I like little things. I mean, I like big things, obviously, but I also like tiny models almost as much. I had a dolls house when I was little and my favourite thing was the kitchen, because it had tiny beans and carrots in tiny pans of water, and tiny bottles of milk and loaves of bread, and even a tiny mouse because my dolls had terrible tiny hygeine, I guess.
So I love games that feel like minatures, like Bad North, which I love for how small everything is, including the sound design for your tiny soldiers' little marching feetsies. And so I love the little almost-alive dioramas of Tiny Lands.
Tiny Lands is a 3D spot-the-difference game (on Steam now) where you're spotting differences in a little snapshot of a world: a campsite where someone is in the middle of a barbecue, or a terrible portal to another world as a battle between good and evil is in mid sway. Or a quiet fishing trip. Potato, potato.
Alice0 already wrote about how and why she likes it a couple of weeks ago, but it really is lovely, and I wanted to go into more detail on the loveliness.
I often spend time just looking at the worlds once they've loaded - which I know is the object of the game, but I mean looking at them as somewhere to be, not as a puzzle. For example, here is the aforementioned fishing trip:
Isn't it lovely? Imagine somewhere that idyllic existing in real life. The water is so clear, and the fish so almost-moving that it's reminds me of one of those amazing works of art where resin is painted, layer on layer, until it looks like you have a bowl of koi.

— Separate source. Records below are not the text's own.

-- pv_equiv track=rewrite | github.com/sobomax/g729_to_dtmf.ai | read_g729_data.py | bin2int
-- ===== SOURCE A (Python) =====
-- BIT_1 = 0x0081
--
-- def bin2int(no_of_bits, frame):
--     value = 0
--     for i in range(0, no_of_bits):
--         value <<= 1
--         bit = frame & 0xffff
--         frame >>= 16
--         if bit == BIT_1:
--             value += 1
--     return(value);
-- ===== SOURCE B (Python) =====
-- BIT_1 = 0x0081
--
-- def bin2int(no_of_bits, frame):
--     if no_of_bits <= 0:
--         return 0
--     bits = ''.join('1' if (frame >> (16 * i)) & 0xffff == BIT_1 else '0'
--                    for i in range(no_of_bits))
--     return int(bits, 2)
-- ===== Notes on version B (the rewrite author's own statement) =====
-- stated objective: idiomatic
-- what changed: B replaces A's stateful loop (shifting an integer accumulator left while consuming 16-bit words off a mutated frame) with a declarative pipeline: extract word i by a fixed shift, map each word to a '1'/'0' character MSB-first, and parse the string with int(s, 2).
import Mathlib
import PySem

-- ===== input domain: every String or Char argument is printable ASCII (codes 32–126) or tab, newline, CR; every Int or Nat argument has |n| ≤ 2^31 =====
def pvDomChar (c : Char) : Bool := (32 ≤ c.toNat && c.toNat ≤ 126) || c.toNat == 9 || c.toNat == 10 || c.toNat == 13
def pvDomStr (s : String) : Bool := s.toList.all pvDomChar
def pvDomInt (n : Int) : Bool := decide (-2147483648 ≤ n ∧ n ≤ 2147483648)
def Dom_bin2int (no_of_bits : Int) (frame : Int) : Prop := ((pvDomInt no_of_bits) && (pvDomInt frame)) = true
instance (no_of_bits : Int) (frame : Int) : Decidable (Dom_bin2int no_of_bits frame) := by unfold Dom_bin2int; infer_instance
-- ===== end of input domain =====

-- B re-implements A's shifting-accumulator loop as an MSB-first binary string parsed by a
-- radix-2 conversion (objective: idiomatic); same return value on every input.

-- ===== PORT A =====
-- loop state (value, frame); value <<= 1; bit = frame & 0xffff; frame >>= 16; if bit == BIT_1: value += 1
def bin2int (no_of_bits : Int) (frame : Int) : Int :=
  ((PySem.List.pyRange 0 no_of_bits 1).foldl
    (fun (st : Int × Int) _ =>
      let value := st.1 <<< (1 : Nat)
      let bit := PySem.Int.band st.2 0xffff
      let frame := st.2 >>> (16 : Nat)
      (if bit == 0x0081 then value + 1 else value, frame))
    (0, frame)).1

-- ===== PORT B =====
def bin2int_alt (no_of_bits : Int) (frame : Int) : Int :=
  if no_of_bits ≤ 0 then 0
  else
    -- '1' if (frame >> (16*i)) & 0xffff == BIT_1 else '0', for i in range(no_of_bits)
    let bits : List Char := (PySem.List.pyRange 0 no_of_bits 1).map
      (fun i => if PySem.Int.band (frame >>> (16 * i).toNat) 0xffff == 0x0081 then '1' else '0')
    -- int(bits, 2): base-2 digit fold, exact here since bits holds only '0'/'1' (hand port)
    bits.foldl (fun acc c => 2 * acc + (if c == '1' then (1 : Int) else 0)) 0

-- ===== PRECONDITION & SPEC =====
def Spec_bin2int (no_of_bits : Int) (frame : Int) (out : Int) : Prop := out = bin2int_alt no_of_bits frame
instance (no_of_bits : Int) (frame : Int) (out : Int) : Decidable (Spec_bin2int no_of_bits frame out) := by unfold Spec_bin2int; infer_instance

-- ===== CLAIM (what is proved, stated in full; the proofs are below) =====
def Claim_equal_bin2int : Prop := ∀ (no_of_bits : Int) (frame : Int), Dom_bin2int no_of_bits frame → Spec_bin2int no_of_bits frame (bin2int no_of_bits frame)

-- ===== LEMMAS AND PROOFS =====

-- common reference value: n low 16-bit words of frame folded MSB-first onto accumulator v
def pvRef : Nat → Int → Int → Int
  | 0, _, v => v
  | n+1, frame, v =>
      pvRef n (frame >>> (16 : Nat))
        (2 * v + (if PySem.Int.band frame 0xffff == 0x0081 then 1 else 0))

lemma pvA_eq (l : List Int) : ∀ (frame v : Int),
    (l.foldl
      (fun (st : Int × Int) _ =>
        let value := st.1 <<< (1 : Nat)
        let bit := PySem.Int.band st.2 0xffff
        let frame := st.2 >>> (16 : Nat)
        (if bit == 0x0081 then value + 1 else value, frame))
      (v, frame)).1 = pvRef l.length frame v := by
  induction l with
  | nil => intro frame v; simp [pvRef]
  | cons a t ih =>
      intro frame v
      simp only [List.foldl_cons, List.length_cons, pvRef]
      rw [ih]
      have hsh : v <<< (1 : Nat) = 2 * v := by rw [Int.shiftLeft_eq]; ring
      congr 1
      split <;> simp [hsh]

lemma pvB_eq : ∀ (n : Nat) (frame v : Int),
    (((List.range n).map
        (fun k : Nat => if PySem.Int.band (frame >>> ((16 * k : Nat))) 0xffff == 0x0081 then '1' else '0')).foldl
      (fun acc c => 2 * acc + (if c == '1' then (1 : Int) else 0)) v) = pvRef n frame v := by
  intro n
  induction n with
  | zero => intro frame v; simp [pvRef]
  | succ m ih =>
      intro frame v
      rw [List.range_succ_eq_map]
      simp only [List.map_cons, List.map_map, List.foldl_cons, Function.comp_def]
      have h16 : ∀ k : Nat, frame >>> (16 * (k + 1)) = (frame >>> (16 : Nat)) >>> (16 * k) := by
        intro k
        rw [← Int.shiftRight_add]
        congr 1
        ring
      simp only [h16, Nat.mul_zero, Int.shiftRight_zero]
      rw [ih (frame >>> (16 : Nat))]
      show _ = pvRef (m + 1) frame v
      simp only [pvRef]
      congr 1
      split <;> simp

theorem bin2int_spec : Claim_equal_bin2int := by
  intro no_of_bits frame _
  unfold Spec_bin2int bin2int bin2int_alt
  by_cases h : no_of_bits ≤ 0
  · simp [h, PySem.List.pyRange_one_eq_nil h]
  · simp only [h, if_false]
    rw [PySem.List.pyRange_one, pvA_eq]
    simp only [List.map_map, List.length_map, List.length_range, Function.comp_def,
      Int.shiftRight_natCast_right]
    have hmap :
        (List.range (no_of_bits - 0).toNat).map
          (fun k : Nat =>
            if PySem.Int.band (frame >>> (16 * ((0 : Int) + k)).toNat) 0xffff == 0x0081
            then '1' else '0')
        = (List.range (no_of_bits - 0).toNat).map
          (fun k : Nat =>
            if PySem.Int.band (frame >>> (16 * k)) 0xffff == 0x0081 then '1' else '0') := by
      apply List.map_congr_left
      intro k _
      have : ((16 * ((0 : Int) + k)).toNat) = 16 * k := by omega
      rw [this]
    rw [hmap, pvB_eq]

Tiny Lands groups its levels thematically, so there are a bunch of sort of "peaceful holiday" ones that the fishing is part of (though I should say that the first section includes several scenes of Native American people, and I'm afraid I do not have the knowledge to say if the representation is wildly insulting or not). My favourites are probably either the sea-themed ones, or the spooky ones. Like, check out this amazing scene of a kraken tearing a little ship apart.

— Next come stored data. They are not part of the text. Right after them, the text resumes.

-- pv_equiv track=rewrite | github.com/shaaker-ma/LeetCode | list_idx_between_targets.py | func
-- ===== SOURCE A (Python) =====
-- def func(arr, target, x):
--     first_idx, second_idx = 0, len(arr)-1
--     while(first_idx <= second_idx):
--         current_middle = (first_idx + second_idx) // 2
--         if(arr[current_middle] < target):
--             first_idx = current_middle+1
--         elif(target < arr[current_middle]):
--             second_idx = current_middle-1
--         elif(target == arr[current_middle]):
--             return arr[current_middle-x:current_middle]
-- ===== SOURCE B (Python) =====
-- def func(arr, target, x):
--     def find(lo, hi):
--         if hi < lo:
--             return None
--         mid = (lo + hi) // 2
--         v = arr[mid]
--         if v == target:
--             return mid
--         return find(mid + 1, hi) if v < target else find(lo, mid - 1)
--
--     i = find(0, len(arr) - 1)
--     return None if i is None else arr[i - x:i]
-- ===== Notes on version B (the rewrite author's own statement) =====
-- stated objective: alternative
-- what changed: The search is separated from the slicing: a recursive helper returns only the found INDEX (checking equality first and picking a branch by comparison), and the slice arr[i-x:i] is computed once at top level from that optional index, instead of A's iterative while-loop with two mutable bounds that slices inline in its elif chain.
import Mathlib
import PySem

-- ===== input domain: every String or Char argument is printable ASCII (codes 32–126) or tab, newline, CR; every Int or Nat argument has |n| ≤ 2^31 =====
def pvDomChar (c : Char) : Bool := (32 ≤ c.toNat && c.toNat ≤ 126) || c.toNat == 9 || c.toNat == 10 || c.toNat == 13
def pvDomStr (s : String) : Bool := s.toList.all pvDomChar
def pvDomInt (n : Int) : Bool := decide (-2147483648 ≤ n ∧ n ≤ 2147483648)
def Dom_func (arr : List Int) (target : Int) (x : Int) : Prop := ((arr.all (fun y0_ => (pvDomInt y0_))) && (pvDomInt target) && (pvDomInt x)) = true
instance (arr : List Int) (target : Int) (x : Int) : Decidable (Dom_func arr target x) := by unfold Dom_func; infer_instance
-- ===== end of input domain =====

-- B separates search from slicing: a recursive helper returns the found index (equality tested first), and the slice is taken once at top level; same search path, so values coincide.

-- ===== PORT A =====
-- the while loop of A: state is the pair (first_idx, second_idx)
def funcLoop (arr : List Int) (target : Int) (x : Int) (first_idx : Int) (second_idx : Int) : Option (List Int) :=
  if h : first_idx ≤ second_idx then
    let current_middle := PySem.Int.floordiv (first_idx + second_idx) 2
    match PySem.List.pyGet? arr current_middle with
    | none => none  -- IndexError (never reached from func's initial call)
    | some v =>
      if v < target then funcLoop arr target x (current_middle + 1) second_idx
      else if target < v then funcLoop arr target x first_idx (current_middle - 1)
      else if target == v then some (PySem.List.slice arr (some (current_middle - x)) (some current_middle))
      else none  -- dead branch: by trichotomy the elif chain always fires (Python would loop forever here, but it cannot happen)
  else none  -- loop exits, function falls off the end: None
termination_by (second_idx + 1 - first_idx).toNat
decreasing_by
  · have := PySem.Int.floordiv_two_mid_bounds h; omega
  · have := PySem.Int.floordiv_two_mid_bounds h; omega

def func (arr : List Int) (target : Int) (x : Int) : Option (List Int) :=
  funcLoop arr target x 0 ((arr.length : Int) - 1)

-- ===== PORT B =====
-- B's recursive helper find(lo, hi): returns only the index of the hit
def funcFind (arr : List Int) (target : Int) (lo : Int) (hi : Int) : Option Int :=
  if hgt : hi < lo then none
  else
    let mid := PySem.Int.floordiv (lo + hi) 2
    match PySem.List.pyGet? arr mid with
    | none => none  -- IndexError (never reached from func_alt's initial call)
    | some v =>
      if v == target then some mid
      else if v < target then funcFind arr target (mid + 1) hi
      else funcFind arr target lo (mid - 1)
termination_by (hi + 1 - lo).toNat
decreasing_by
  · have := PySem.Int.floordiv_two_mid_bounds (show lo ≤ hi by omega); omega
  · have := PySem.Int.floordiv_two_mid_bounds (show lo ≤ hi by omega); omega

def func_alt (arr : List Int) (target : Int) (x : Int) : Option (List Int) :=
  match funcFind arr target 0 ((arr.length : Int) - 1) with
  | none => none
  | some i => some (PySem.List.slice arr (some (i - x)) (some i))

-- ===== PRECONDITION & SPEC =====
def Spec_func (arr : List Int) (target : Int) (x : Int) (out : Option (List Int)) : Prop := out = func_alt arr target x
instance (arr : List Int) (target : Int) (x : Int) (out : Option (List Int)) : Decidable (Spec_func arr target x out) := by unfold Spec_func; infer_instance

-- ===== CLAIM (what is proved, stated in full; the proofs are below) =====
def Claim_equal_func : Prop := ∀ (arr : List Int) (target : Int) (x : Int), Dom_func arr target x → Spec_func arr target x (func arr target x)

-- ===== LEMMAS AND PROOFS =====

theorem funcLoop_eq_find (arr : List Int) (target : Int) (x : Int) :
    ∀ (lo hi : Int), funcLoop arr target x lo hi =
      (match funcFind arr target lo hi with
       | none => none
       | some i => some (PySem.List.slice arr (some (i - x)) (some i))) := by
  intro lo hi
  induction lo, hi using funcLoop.induct (arr := arr) (target := target) with
  | case1 lo hi h mid hget =>
      rw [funcLoop, funcFind]
      simp only [mid] at hget
      simp only [h, dif_pos, dif_neg (show ¬ hi < lo by omega), hget]
  | case2 lo hi h mid v hget hlt ih =>
      rw [funcLoop, funcFind]
      simp only [mid] at hget ih
      simp only [h, dif_pos, dif_neg (show ¬ hi < lo by omega), hget,
        if_neg (show ¬ (v == target) = true by simp; omega), if_pos hlt]
      exact ih
  | case3 lo hi h mid v hget hlt hgt ih =>
      rw [funcLoop, funcFind]
      simp only [mid] at hget ih
      simp only [h, dif_pos, dif_neg (show ¬ hi < lo by omega), hget,
        if_neg (show ¬ (v == target) = true by simp; omega), if_neg hlt, if_pos hgt, if_neg hlt]
      exact ih
  | case4 lo hi h mid v hget hlt hgt heq =>
      rw [funcLoop, funcFind]
      simp only [mid] at hget
      simp only [h, dif_pos, dif_neg (show ¬ hi < lo by omega), hget,
        if_pos (show (v == target) = true by simp; omega), if_neg hlt, if_neg hgt, heq]
      simp
  | case5 lo hi h mid v hget hlt hgt hne =>
      exact absurd (by simp [show target = v by omega]) hne
  | case6 lo hi h =>
      rw [funcLoop, funcFind]
      simp only [dif_neg h, dif_pos (show hi < lo by omega)]

-- ===== VERDICT (by name: the statement is the Claim_ definition above) =====
theorem func_spec : Claim_equal_func := by
  intro arr target x _
  unfold Spec_func func func_alt
  exact funcLoop_eq_find arr target x 0 ((arr.length : Int) - 1)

I love the treasure tumbling out of the chests everywhere. And one can't help but imagine that Willem Dafoe and Robert Pattinson would have had a better time of it in this lighthouse:
Meanwhile, this diorama is worthy of an entire season of Stranger Things.

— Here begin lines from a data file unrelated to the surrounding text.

-- pv_equiv track=rewrite | github.com/liamrankine22/schoolwork | Year-Three/Comment Removal/dcom.rm.py | find_valid_substring
-- ===== SOURCE A (Python) =====
-- def find_valid_substring(code):
--     length = len(code)
--     # Iterate through each character in the code
--     for i in range(length):
--         if code[i].isdigit():
--             if i + 10 <= length: # Ensure we have enough characters for a 10-char substring
--                 substring = code[i:i+10] # Extract the substring of length 10
--                 if validate_date_format(substring): # Validate the format of the substring
--                     return True
--
--     return False
--
-- def validate_date_format(substring):
--     # Check if the length of the substring is exactly 10 character
--     if len(substring) != 10:
--         return False
--
--     # Ensure that the third and sixth characters are '/'
--     if substring[2] != '/' or substring[5] != '/':
--         return False
--
--     # Check that all other characters are digits
--     for i in range(10):
--         if i == 2 or i == 5: # Skip the positions for the '/'
--             continue
--         elif not substring[i].isdigit(): # Ensure the character is a digit
--             return False
--
--     return True
-- ===== SOURCE B (Python) =====
-- def find_valid_substring(code):
--     # Streaming Knuth-Morris-Pratt automaton for the class pattern dd/dd/dddd:
--     # a single left-to-right pass keeping only the automaton state; no window
--     # is ever sliced out or re-examined.
--     pat = "dd/dd/dddd"
--     # Failure table of the pattern's class string (precomputed: classes 'd' and
--     # '/' are disjoint, so class-KMP is exact substring search).
--     fail = [0, 1, 0, 1, 2, 3, 4, 5, 2, 2]
--
--     def matches(p, c):
--         return c == '/' if p == '/' else c.isdigit()
--
--     q = 0
--     for c in code:
--         while q > 0 and not matches(pat[q], c):
--             q = fail[q - 1]
--         if matches(pat[q], c):
--             q += 1
--             if q == 10:
--                 return True
--     return False
-- ===== Notes on version B (the rewrite author's own statement) =====
-- stated objective: alternative
-- what changed: B replaces A's window scan (slice a 10-char substring at every digit position and validate it) with a streaming KMP automaton over the two character classes digit and slash, keeping a single state integer and a precomputed failure table, so no substring is ever built or re-examined.
import Mathlib
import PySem

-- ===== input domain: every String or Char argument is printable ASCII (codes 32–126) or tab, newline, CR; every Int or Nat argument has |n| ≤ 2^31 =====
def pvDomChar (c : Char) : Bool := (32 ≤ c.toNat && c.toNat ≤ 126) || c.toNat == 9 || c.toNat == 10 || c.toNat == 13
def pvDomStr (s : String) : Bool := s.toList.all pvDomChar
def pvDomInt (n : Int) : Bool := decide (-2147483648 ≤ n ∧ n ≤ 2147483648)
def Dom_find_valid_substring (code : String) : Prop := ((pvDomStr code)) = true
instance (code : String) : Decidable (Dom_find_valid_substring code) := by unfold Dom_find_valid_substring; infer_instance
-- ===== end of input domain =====

-- B replaces A's slice-and-validate window scan by a streaming KMP automaton
-- over the character classes digit and slash (one state integer, precomputed
-- failure table); an alternative algorithm of the same asymptotic cost.

-- ===== PORT A =====
def validate_date_format (substring : List Char) : Bool :=
  if substring.length ≠ 10 then false
  else if ¬ (PySem.List.pyGetD substring 2 ' ' = '/') ∨ ¬ (PySem.List.pyGetD substring 5 ' ' = '/') then false
  else
    (PySem.List.pyRange 0 10 1).all (fun i =>
      if i = 2 ∨ i = 5 then true
      else PySem.Chars.isdigit (PySem.List.pyGetD substring i ' '))

def find_valid_substring (code : String) : Bool :=
  let cs := code.toList
  let length : Int := cs.length
  (PySem.List.pyRange 0 length 1).any (fun i =>
    PySem.Chars.isdigit (PySem.List.pyGetD cs i ' ') &&
    (decide (i + 10 ≤ length) &&
     validate_date_format (PySem.List.slice cs (some i) (some (i + 10)))))

-- ===== PORT B =====
-- pat = "dd/dd/dddd"
def pvPat : List Char := ['d', 'd', '/', 'd', 'd', '/', 'd', 'd', 'd', 'd']
-- fail = [0, 1, 0, 1, 2, 3, 4, 5, 2, 2]
def pvFail : List Nat := [0, 1, 0, 1, 2, 3, 4, 5, 2, 2]
-- def matches(p, c): return c == '/' if p == '/' else c.isdigit()
def pvMatches (p c : Char) : Bool := if p = '/' then c == '/' else PySem.Chars.isdigit c

-- the 'while q > 0 and not matches(pat[q], c): q = fail[q-1]' loop; the state
-- strictly decreases every iteration, so fuel = the entering state suffices
def pvShrink (c : Char) : Nat → Nat → Nat
  | 0, q => q
  | fuel + 1, q =>
      if 0 < q ∧ pvMatches (pvPat.getD q ' ') c = false then
        pvShrink c fuel (pvFail.getD (q - 1) 0)
      else q

-- one iteration of the 'for c in code' body (without the q == 10 test)
def pvAdvance (c : Char) (q : Nat) : Nat :=
  let q' := pvShrink c q q
  if pvMatches (pvPat.getD q' ' ') c then q' + 1 else q'

-- the 'for c in code' loop with its early 'return True'
def pvLoop : List Char → Nat → Bool
  | [], _ => false
  | c :: rest, q =>
      let q1 := pvAdvance c q
      if q1 = 10 then true else pvLoop rest q1

def find_valid_substring_alt (code : String) : Bool :=
  pvLoop code.toList 0

-- ===== PRECONDITION & SPEC =====
def Spec_find_valid_substring (code : String) (out : Bool) : Prop := out = find_valid_substring_alt code
instance (code : String) (out : Bool) : Decidable (Spec_find_valid_substring code out) := by unfold Spec_find_valid_substring; infer_instance

-- ===== CLAIM (what is proved, stated in full; the proofs are below) =====
def Claim_equal_find_valid_substring : Prop := ∀ (code : String), Dom_find_valid_substring code → Spec_find_valid_substring code (find_valid_substring code)

-- ===== LEMMAS AND PROOFS =====

/-- A `dd/dd/dddd` window sits at position `m` of `cs`. -/
def GoodAt (cs : List Char) (m : Nat) : Prop :=
  m + 10 ≤ cs.length ∧ cs.getD (m + 2) ' ' = '/' ∧ cs.getD (m + 5) ' ' = '/' ∧
    PySem.Chars.isdigit (cs.getD (m + 0) ' ') = true ∧
    PySem.Chars.isdigit (cs.getD (m + 1) ' ') = true ∧
    PySem.Chars.isdigit (cs.getD (m + 3) ' ') = true ∧
    PySem.Chars.isdigit (cs.getD (m + 4) ' ') = true ∧
    PySem.Chars.isdigit (cs.getD (m + 6) ' ') = true ∧
    PySem.Chars.isdigit (cs.getD (m + 7) ' ') = true ∧
    PySem.Chars.isdigit (cs.getD (m + 8) ' ') = true ∧
    PySem.Chars.isdigit (cs.getD (m + 9) ' ') = true

theorem winGetD {α : Type} (cs : List α) (d : α) (m k : Nat) (h : m + 10 ≤ cs.length) (hk : k < 10) :
    ((cs.drop m).take 10).getD k d = cs.getD (m + k) d := by
  rw [List.getD_eq_getElem _ _ (by simp; omega), List.getD_eq_getElem _ _ (by omega)]
  simp [List.getElem_take, List.getElem_drop]

theorem validate_iff (w : List Char) :
    validate_date_format w = true ↔
      (w.length = 10 ∧ w.getD 2 ' ' = '/' ∧ w.getD 5 ' ' = '/' ∧
       PySem.Chars.isdigit (w.getD 0 ' ') = true ∧ PySem.Chars.isdigit (w.getD 1 ' ') = true ∧
       PySem.Chars.isdigit (w.getD 3 ' ') = true ∧ PySem.Chars.isdigit (w.getD 4 ' ') = true ∧
       PySem.Chars.isdigit (w.getD 6 ' ') = true ∧ PySem.Chars.isdigit (w.getD 7 ' ') = true ∧
       PySem.Chars.isdigit (w.getD 8 ' ') = true ∧ PySem.Chars.isdigit (w.getD 9 ' ') = true) := by
  unfold validate_date_format
  rw [show PySem.List.pyRange 0 10 1 = [0,1,2,3,4,5,6,7,8,9] from by decide]
  split_ifs with h1 h2
  · simp only [false_iff]
    rintro ⟨hl, -⟩; exact h1 hl
  · rw [show (2:Int) = ((2:Nat):Int) from rfl, show (5:Int) = ((5:Nat):Int) from rfl] at h2
    simp only [PySem.List.pyGetD_natCast] at h2
    simp only [false_iff]
    rintro ⟨-, hs2, hs5, -⟩
    exact h2.elim (fun h => h hs2) (fun h => h hs5)
  · rw [not_not] at h1
    simp only [List.all_cons, List.all_nil]
    rw [if_pos (show True ∨ (2:Int)=5 from Or.inl trivial),
        if_neg (by decide : ¬((3:Int)=2 ∨ (3:Int)=5)),
        if_neg (by decide : ¬((4:Int)=2 ∨ (4:Int)=5)),
        if_pos (show (5:Int)=2 ∨ True from Or.inr trivial),
        if_neg (by decide : ¬((6:Int)=2 ∨ (6:Int)=5)),
        if_neg (by decide : ¬((7:Int)=2 ∨ (7:Int)=5)),
        if_neg (by decide : ¬((8:Int)=2 ∨ (8:Int)=5)),
        if_neg (by decide : ¬((9:Int)=2 ∨ (9:Int)=5))]
    rw [show (2:Int) = ((2:Nat):Int) from rfl, show (5:Int) = ((5:Nat):Int) from rfl] at h2
    simp only [PySem.List.pyGetD_natCast] at h2
    rw [not_or, not_not, not_not] at h2
    rw [show (0:Int) = ((0:Nat):Int) from rfl, show (1:Int) = ((1:Nat):Int) from rfl,
        show (3:Int) = ((3:Nat):Int) from rfl, show (4:Int) = ((4:Nat):Int) from rfl,
        show (6:Int) = ((6:Nat):Int) from rfl, show (7:Int) = ((7:Nat):Int) from rfl,
        show (8:Int) = ((8:Nat):Int) from rfl, show (9:Int) = ((9:Nat):Int) from rfl]
    simp only [PySem.List.pyGetD_natCast, Bool.true_and, Bool.and_true, Bool.and_eq_true]
    constructor
    · rintro ⟨d0, d1, d3, d4, d6, d7, d8, d9⟩
      exact ⟨h1, h2.1, h2.2, d0, d1, d3, d4, d6, d7, d8, d9⟩
    · rintro ⟨-, -, -, d0, d1, d3, d4, d6, d7, d8, d9⟩
      exact ⟨d0, d1, d3, d4, d6, d7, d8, d9⟩

theorem A_iff (code : String) :
    find_valid_substring code = true ↔ ∃ m : Nat, GoodAt code.toList m := by
  unfold find_valid_substring
  simp only [List.any_eq_true, PySem.List.mem_pyRange_one, Bool.and_eq_true, decide_eq_true_eq]
  constructor
  · rintro ⟨i, ⟨h0, hlt⟩, hd, hle, hv⟩
    lift i to Nat using h0 with m
    rw [show ((m:Int)+10) = ((m:Int)+((10:Nat):Int)) from rfl, PySem.List.slice_natCast_add] at hv
    rw [validate_iff] at hv
    have hm10 : m + 10 ≤ code.toList.length := by
      have := hv.1
      simp only [List.length_take, List.length_drop] at this
      omega
    obtain ⟨-, hs2, hs5, d0, d1, d3, d4, d6, d7, d8, d9⟩ := hv
    rw [winGetD _ _ _ _ hm10 (by omega)] at hs2 hs5
    rw [winGetD _ _ _ _ hm10 (by omega)] at d0
    rw [winGetD _ _ _ _ hm10 (by omega)] at d1
    rw [winGetD _ _ _ _ hm10 (by omega)] at d3
    rw [winGetD _ _ _ _ hm10 (by omega)] at d4
    rw [winGetD _ _ _ _ hm10 (by omega)] at d6
    rw [winGetD _ _ _ _ hm10 (by omega)] at d7
    rw [winGetD _ _ _ _ hm10 (by omega)] at d8
    rw [winGetD _ _ _ _ hm10 (by omega)] at d9
    exact ⟨m, hm10, hs2, hs5, d0, d1, d3, d4, d6, d7, d8, d9⟩
  · rintro ⟨m, hm10, hs2, hs5, d0, d1, d3, d4, d6, d7, d8, d9⟩
    refine ⟨(m:Int), ⟨by positivity, by exact_mod_cast by omega⟩, ?_, by omega, ?_⟩
    · rw [PySem.List.pyGetD_natCast]
      simpa using d0
    · rw [show ((m:Int)+10) = ((m:Int)+((10:Nat):Int)) from rfl, PySem.List.slice_natCast_add]
      rw [validate_iff]
      refine ⟨by simp only [List.length_take, List.length_drop]; omega, ?_, ?_, ?_, ?_, ?_, ?_, ?_, ?_, ?_, ?_⟩ <;>
        rw [winGetD _ _ _ _ hm10 (by omega)]
      · exact hs2
      · exact hs5
      · simpa using d0
      · exact d1
      · exact d3
      · exact d4
      · exact d6
      · exact d7
      · exact d8
      · exact d9

-- ===== KMP correctness for port B =====

/-- Character class: '/' ↦ 1, digit ↦ 0, everything else ↦ 2. -/
def sigN (c : Char) : Nat := if c = '/' then 1 else if PySem.Chars.isdigit c then 0 else 2

/-- The pattern's class string. -/
def pvPatC : List Nat := [0, 0, 1, 0, 0, 1, 0, 0, 0, 0]

theorem sigN_mem (c : Char) : sigN c = 0 ∨ sigN c = 1 ∨ sigN c = 2 := by
  unfold sigN; split_ifs <;> simp

theorem sigN_eq_zero (c : Char) : (sigN c = 0) ↔ PySem.Chars.isdigit c = true := by
  unfold sigN
  split_ifs with h1 h2
  · rw [h1]; decide
  · simp [h2]
  · simp [h2]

There's so much story hinted at in one snapshot. Big developers could learn a lot about the concept of show don't tell from Tiny Lands. There are lots of hidden details to find in most of the levels - like, in the apocalyptic battle scene at the hell gate, when you spin the world around you'll find one skeleton just chilling out on a bench, waiting for it all to be over.
What I enjoy most is that each level has sound, as well. The kraken has wood rending noises, while the fishing has gentle splashes. In scenes where its' raining, you often get the gentle pitterpatter of the drops hitting the ground. It's all tremendously relaxing. Even the differences push you towards a low-key kind of looking. You're not looking for things that aren't there in one scene, you're looking for things that are a different size or colour, or have moved, so you end up relaxing your gaze to take in the whole thing, until you snag on something a bit wrong.
Really, what I want is for developers Hyper Three Studios to release a line of physical dioramas that I can put around my desk and admire at all times of the day. But I'll take a video game, I guess.